Her eyes glinted angrily. “I’d like to rip out her skinny little ass, that’s what I’d like to do. Her sashaying around like she runs the place. She saw me coming in to clock out. You know what she said? ‘Girl,’ that’s what she called me. ‘Girl, could you get a cup of hot coffee for our architect?’”
“Ignore her,” Truman advised. “We’ve got to concentrate on other matters.”
Jackleen slipped into the plaid jacket. The hem hung nearly to her blue-jean-clad knees, and the sleeves hung loosely, three inches from her fingertips. She pushed the sleeves up to her elbows and flipped the collar up. There was a full-length mirror on the back of the closet door. She stood in front of it, turning this way and that, preening really. The jacket gave her a jaunty, boyish air.

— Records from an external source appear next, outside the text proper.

-- pv_equiv track=rewrite | github.com/bgconley/wekadocs-matrix | src/query/planner.py | _select_default_version
-- ===== SOURCE A (Python) =====
-- from typing import Any, Dict, Optional, Tuple
--
-- def _select_default_version(versions: Dict[str, str]) -> str:
--     ranked = []
--     for version in versions.keys():
--         try:
--             ranked.append((int(version.lstrip("v")), version))
--         except ValueError:
--             ranked.append((0, version))
--     ranked.sort(reverse=True)
--     return ranked[0][1] if ranked else "v1"
-- ===== SOURCE B (Python) =====
-- def _select_default_version(versions):
--     def key(version):
--         try:
--             return (int(version.lstrip("v")), version)
--         except ValueError:
--             return (0, version)
--     if not versions:
--         return "v1"
--     return max(versions, key=key)
-- ===== Notes on version B (the rewrite author's own statement) =====
-- stated objective: faster
-- what changed: Replaces A's build-a-ranked-list + full reverse sort + index-0 with a guarded single-pass max(versions, key=(parsed_int, version)) selection, same key and tie-breaking.
import Mathlib
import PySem

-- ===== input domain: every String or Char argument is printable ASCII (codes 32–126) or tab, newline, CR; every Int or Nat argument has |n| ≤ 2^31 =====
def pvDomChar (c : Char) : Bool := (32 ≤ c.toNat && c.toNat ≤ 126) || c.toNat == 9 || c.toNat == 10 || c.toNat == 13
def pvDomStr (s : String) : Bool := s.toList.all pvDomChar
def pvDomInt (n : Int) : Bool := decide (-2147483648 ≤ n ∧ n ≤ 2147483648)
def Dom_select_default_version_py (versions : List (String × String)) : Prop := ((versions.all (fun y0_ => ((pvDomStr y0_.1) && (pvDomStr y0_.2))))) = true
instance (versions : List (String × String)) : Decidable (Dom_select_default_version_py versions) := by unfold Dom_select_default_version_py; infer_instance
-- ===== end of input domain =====

-- B replaces A's build-list + reverse-sort + take-index-0 by a single-pass max with the
-- same key; objective: simpler (and O(n) instead of O(n log n)), identical return values.

-- ===== PORT A =====
-- 'version.lstrip("v")' strips leading 'v' characters only: exactly List.dropWhile (· == 'v')
-- on the code points; 'int(...)' with the ValueError fallback is the match on PySem.Int.ofChars?.
def select_default_version_py (versions : List (String × String)) : String :=
  match PySem.List.sorted2
      (versions.foldl (fun acc p =>
        acc ++ [match PySem.Int.ofChars? (p.1.toList.dropWhile (· == 'v')) with
                | some n => (n, p.1)
                | none => ((0 : Int), p.1)]) [])
      (fun t => t.1) (fun t => t.2) true with
  | t :: _ => t.2
  | [] => "v1"

-- ===== PORT B =====
-- B's inner 'key': (int(version.lstrip("v")) or 0 on ValueError, version); the second
-- component is the string itself, so only the Int part needs a helper.
def pvKeyB (version : String) : Int :=
  match PySem.Int.ofChars? (version.toList.dropWhile (· == 'v')) with
  | some n => n
  | none => 0

-- 'if not versions: return "v1"' + 'max(versions, key=key)' : max2? is none exactly on [].
def select_default_version_py_alt (versions : List (String × String)) : String :=
  match PySem.List.max2? (versions.map (fun p => p.1)) pvKeyB (fun v => v) with
  | some v => v
  | none => "v1"

-- ===== PRECONDITION & SPEC =====
def Spec_select_default_version_py (versions : List (String × String)) (out : String) : Prop := out = select_default_version_py_alt versions
instance (versions : List (String × String)) (out : String) : Decidable (Spec_select_default_version_py versions out) := by unfold Spec_select_default_version_py; infer_instance

-- ===== CLAIM (what is proved, stated in full; the proofs are below) =====
def Claim_equal_select_default_version_py : Prop := ∀ (versions : List (String × String)), Dom_select_default_version_py versions → Spec_select_default_version_py versions (select_default_version_py versions)

-- ===== LEMMAS AND PROOFS =====

-- head? after one insertBy step (the reverse order 'before'): new head is x iff x beats the old head
theorem pv_head?_insertBy {α : Type} (before : α → α → Bool) (x : α) (acc : List α) :
    (PySem.List.insertBy before x acc).head? =
      (match acc.head? with
       | none => some x
       | some m => if before x m then some x else some m) := by
  cases acc with
  | nil => simp [PySem.List.insertBy]
  | cons y ys =>
    simp only [PySem.List.insertBy, List.head?_cons]
    split_ifs <;> simp

-- head? of the whole insertBy fold equals the running-max fold
theorem pv_head?_foldl_insertBy {α : Type} (before : α → α → Bool) (xs : List α) :
    ∀ acc : List α,
      (xs.foldl (fun a x => PySem.List.insertBy before x a) acc).head? =
        xs.foldl (fun o x =>
          match o with
          | none => some x
          | some m => if before x m then some x else some m) acc.head? := by
  induction xs with
  | nil => intro acc; rfl
  | cons x t ih =>
    intro acc
    simp only [List.foldl_cons]
    rw [ih, pv_head?_insertBy]

-- first element of sorted(xs, key, reverse=True) is max(xs, key) (same key, same tie rule)
theorem pv_head?_sorted2_rev {α κ₁ κ₂ : Type} [LT κ₁] [DecidableLT κ₁] [LT κ₂] [DecidableLT κ₂]
    (xs : List α) (k1 : α → κ₁) (k2 : α → κ₂) :
    (PySem.List.sorted2 xs k1 k2 true).head? = PySem.List.max2? xs k1 k2 := by
  unfold PySem.List.sorted2 PySem.List.max2?
  rw [pv_head?_foldl_insertBy]
  rfl

-- A's ranked list is the key-decorated list of the dict's keys
theorem pv_ranked_eq_map (versions : List (String × String)) :
    versions.foldl (fun acc p =>
      acc ++ [match PySem.Int.ofChars? (p.1.toList.dropWhile (· == 'v')) with
              | some n => (n, p.1)
              | none => ((0 : Int), p.1)]) [] =
      (versions.map (fun p => p.1)).map (fun v => (pvKeyB v, v)) := by
  rw [PySem.List.foldl_append_singleton_eq_map, List.map_map]
  refine List.map_congr_left (fun p _ => ?_)
  simp only [Function.comp, pvKeyB]
  cases PySem.Int.ofChars? (p.1.toList.dropWhile (· == 'v')) <;> rfl

-- max2? over the decorated pairs, keyed by the components, is max2? over the keys
theorem pv_max2?_map (ks : List String) :
    PySem.List.max2? (ks.map (fun v => (pvKeyB v, v))) (fun t => t.1) (fun t => t.2) =
      Option.map (fun v => (pvKeyB v, v)) (PySem.List.max2? ks pvKeyB (fun v => v)) := by
  unfold PySem.List.max2?
  rw [List.foldl_map]
  have hinit : (none : Option (Int × String)) = Option.map (fun v => (pvKeyB v, v)) none := rfl
  conv_lhs => rw [hinit]
  apply List.foldl_hom
  intro o x
  cases o with
  | none => rfl
  | some m =>
    simp only [Option.map_some]
    split_ifs <;> rfl

-- ===== VERDICT (by name: the statement is the Claim_ definition above) =====
theorem select_default_version_py_spec : Claim_equal_select_default_version_py := by
  intro versions _
  show select_default_version_py versions = select_default_version_py_alt versions
  unfold select_default_version_py select_default_version_py_alt
  rw [pv_ranked_eq_map]
  have h := pv_head?_sorted2_rev ((versions.map (fun p => p.1)).map (fun v => (pvKeyB v, v)))
      (fun t : Int × String => t.1) (fun t : Int × String => t.2)
  rw [pv_max2?_map] at h
  cases hm : PySem.List.max2? (versions.map (fun p => p.1)) pvKeyB (fun v => v) with
  | none =>
    rw [hm, Option.map_none, List.head?_eq_none_iff] at h
    rw [h]
  | some v =>
    rw [hm, Option.map_some] at h
    cases hs : PySem.List.sorted2 ((versions.map (fun p => p.1)).map (fun v => (pvKeyB v, v)))
        (fun t => t.1) (fun t => t.2) true with
    | nil => rw [hs] at h; simp at h
    | cons t rest =>
      rw [hs] at h
      simp only [List.head?_cons, Option.some.injEq] at h
      rw [h]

“Look,” she said, pleased with what she saw. “Annie Hall.”
“Who?”
Jackleen laughed. “Never mind.” Her smile faded. “You know, I keep thinking about that dead girl. Rosie. I never saw a dead person outside a coffin before.”
Truman had. He didn’t bother to tell her you didn’t get over it quickly. “I’ve been thinking about it too. One of those cops came to see me, you know.” He snorted. “Thought maybe Mel told me something about why he did it.”